• [Dataset entries]:
lemma sieveStep_inv (Nx : Int) (i : Nat) (st : Array Int × List Int)
    (hi : 2 ≤ i) (hiN : (i : Int) ≤ Nx) (hinv : SInv Nx i st) :
    SInv Nx (i + 1) (sieveStep Nx st (i : Int)) := by
  obtain ⟨hlen, helems, hcompl, hsort, hset, hunset⟩ := hinv
  have hiNN : i < (Nx + 1).toNat := by omega
  rw [sieveStep]
  rw [pyAGet_toList st.1 i]
  by_cases hp : i.Prime
  · -- prime i: entry is 0, set lpf[i] = i, append i to primes
    have h0 : st.1.toList.getD i 0 = 0 := hunset i hi hiNN (by rw [sec_prime i hp]; omega)
    rw [h0]
    simp only [BEq.rfl, if_true]
    set lpfm := pyASet st.1 (i : Int) (i : Int) with hlpfm
    set qsm := st.2 ++ [(i : Int)] with hqsm
    have hminfi : i.minFac = i := Nat.Prime.minFac_eq hp
    have hqselems : ∀ q ∈ qsm, ∃ qn : Nat, q = (qn : Int) ∧ qn.Prime ∧ qn ≤ i := by
      intro q hq
      rcases List.mem_append.mp hq with h | h
      · obtain ⟨qn, h1, h2, h3⟩ := helems q h; exact ⟨qn, h1, h2, by omega⟩
      · rw [List.mem_singleton.mp h]; exact ⟨i, rfl, hp, le_refl i⟩
    have hqssort : qsm.Pairwise (· < ·) := by
      rw [hqsm, List.pairwise_append]
      refine ⟨hsort, List.pairwise_singleton _ _, ?_⟩
      intro q hq _ h'
      rw [List.mem_singleton.mp h']
      obtain ⟨qn, h1, h2, h3⟩ := helems q hq
      rw [h1]; exact_mod_cast h3
    -- third pending disjunct is impossible: minFac m ≤ minFac i = i is always in qsm
    have hthird : ∀ m : Nat, 2 ≤ m → m < (Nx + 1).toNat → ¬ m.Prime → sec m = i →
        (m.minFac : Int) ∈ qsm := by
      intro m hm2 hmN hmp hsec
      obtain ⟨hprod, hmle⟩ := pending_facts i m hm2 hmp hsec
      rw [hminfi] at hmle
      have hmfp : m.minFac.Prime := Nat.minFac_prime (by omega)
      rcases lt_or_eq_of_le hmle with h | h
      · exact List.mem_append.mpr (Or.inl (hcompl _ hmfp h))
      · exact List.mem_append.mpr (Or.inr (by rw [h]; exact List.mem_singleton_self _))
    have hgo := inner_go Nx i hi hiN qsm lpfm (by rw [hlpfm, pyASet_toList]; simpa using hlen) hqselems hqssort
      (by
        intro m hm2 hmN hC
        rw [hlpfm, pyASet_toList]
        by_cases hme : m = i
        · subst hme
          rw [List.getD_eq_getElem?_getD, List.getElem?_set_self (by omega), Option.getD_some, hminfi]
        · rw [List.getD_eq_getElem?_getD, List.getElem?_set_ne (fun h => hme h.symm), ← List.getD_eq_getElem?_getD]
          apply hset m hm2 hmN
          rcases hC with h | ⟨h, _⟩ | ⟨hmp, h, hnin⟩
          · exact h
          · exact absurd h hme
          · exact absurd (hthird m hm2 hmN hmp h) hnin)
      (by
        intro m hm2 hmN hC
        have hme : m ≠ i := fun hme => hC (Or.inr (Or.inl ⟨hme, hp⟩))
        rw [hlpfm, pyASet_toList, List.getD_eq_getElem?_getD, List.getElem?_set_ne (fun h => hme h.symm), ← List.getD_eq_getElem?_getD]
        exact hunset m hm2 hmN (fun h => hC (Or.inl h)))
    refine ⟨hgo.1, ?_, ?_, hqssort, ?_, ?_⟩
    · intro q hq
      obtain ⟨qn, h1, h2, h3⟩ := hqselems q hq; exact ⟨qn, h1, h2, by omega⟩
    · intro qn hqp hqlt
      by_cases h : qn = i
      · exact List.mem_append.mpr (Or.inr (by rw [h]; exact List.mem_singleton_self _))
      · exact List.mem_append.mpr (Or.inl (hcompl qn hqp (by omega)))
    · intro m hm2 hmN hsec
      exact ((hgo.2 m hm2 hmN).1) (by omega)
    · intro m hm2 hmN hsec
      exact ((hgo.2 m hm2 hmN).2) (by omega)
  · -- composite i: entry is minFac i ≠ 0, no branch
    have hseci : sec i < i := (comp_facts i hi hp).2.1
    have hv : st.1.toList.getD i 0 = (i.minFac : Int) := hset i hi hiNN hseci
    rw [hv]
    have hne : ((i.minFac : Int) == 0) = false := by
      have := minFac_two_le i hi
      simp only [beq_eq_false_iff_ne, ne_eq]
      exact_mod_cast (by omega : (i.minFac : Int) ≠ 0)
    rw [hne]
    simp only [Bool.false_eq_true, if_false]
    have hminflt : i.minFac < i := minFac_lt_of_comp i hi hp
    have hthird : ∀ m : Nat, 2 ≤ m → m < (Nx + 1).toNat → ¬ m.Prime → sec m = i →
        (m.minFac : Int) ∈ st.2 := by
      intro m hm2 hmN hmp hsec
      obtain ⟨hprod, hmle⟩ := pending_facts i m hm2 hmp hsec
      have hmfp : m.minFac.Prime := Nat.minFac_prime (by omega)
      exact hcompl _ hmfp (by omega)
    have hgo := inner_go Nx i hi hiN st.2 st.1 hlen
      (fun q hq => by obtain ⟨qn, h1, h2, h3⟩ := helems q hq; exact ⟨qn, h1, h2, by omega⟩)
      hsort
      (by
        intro m hm2 hmN hC
        apply hset m hm2 hmN
        rcases hC with h | ⟨_, h⟩ | ⟨hmp, h, hnin⟩
        · exact h
        · exact absurd h hp
        · exact absurd (hthird m hm2 hmN hmp h) hnin)
      (fun m hm2 hmN hC => hunset m hm2 hmN (fun h => hC (Or.inl h)))
    refine ⟨hgo.1, ?_, ?_, hsort, ?_, ?_⟩
    · intro q hq
      obtain ⟨qn, h1, h2, h3⟩ := helems q hq; exact ⟨qn, h1, h2, by omega⟩
    · intro qn hqp hqlt
      apply hcompl qn hqp
      rcases Nat.lt_succ_iff_lt_or_eq.mp hqlt with h | h
      · exact h
      · exact absurd (h ▸ hqp) hp
    · intro m hm2 hmN hsec
      exact ((hgo.2 m hm2 hmN).1) (by omega)
    · intro m hm2 hmN hsec
      exact ((hgo.2 m hm2 hmN).2) (by omega)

• [What the task asks]: The line containing "-- third pending" marks the end. Please print exactly every line from the top of the data to it, both included, and nothing more.

• [Your response]:
lemma sieveStep_inv (Nx : Int) (i : Nat) (st : Array Int × List Int)
    (hi : 2 ≤ i) (hiN : (i : Int) ≤ Nx) (hinv : SInv Nx i st) :
    SInv Nx (i + 1) (sieveStep Nx st (i : Int)) := by
  obtain ⟨hlen, helems, hcompl, hsort, hset, hunset⟩ := hinv
  have hiNN : i < (Nx + 1).toNat := by omega
  rw [sieveStep]
  rw [pyAGet_toList st.1 i]
  by_cases hp : i.Prime
  · -- prime i: entry is 0, set lpf[i] = i, append i to primes
    have h0 : st.1.toList.getD i 0 = 0 := hunset i hi hiNN (by rw [sec_prime i hp]; omega)
    rw [h0]
    simp only [BEq.rfl, if_true]
    set lpfm := pyASet st.1 (i : Int) (i : Int) with hlpfm
    set qsm := st.2 ++ [(i : Int)] with hqsm
    have hminfi : i.minFac = i := Nat.Prime.minFac_eq hp
    have hqselems : ∀ q ∈ qsm, ∃ qn : Nat, q = (qn : Int) ∧ qn.Prime ∧ qn ≤ i := by
      intro q hq
      rcases List.mem_append.mp hq with h | h
      · obtain ⟨qn, h1, h2, h3⟩ := helems q h; exact ⟨qn, h1, h2, by omega⟩
      · rw [List.mem_singleton.mp h]; exact ⟨i, rfl, hp, le_refl i⟩
    have hqssort : qsm.Pairwise (· < ·) := by
      rw [hqsm, List.pairwise_append]
      refine ⟨hsort, List.pairwise_singleton _ _, ?_⟩
      intro q hq _ h'
      rw [List.mem_singleton.mp h']
      obtain ⟨qn, h1, h2, h3⟩ := helems q hq
      rw [h1]; exact_mod_cast h3
    -- third pending disjunct is impossible: minFac m ≤ minFac i = i is always in qsm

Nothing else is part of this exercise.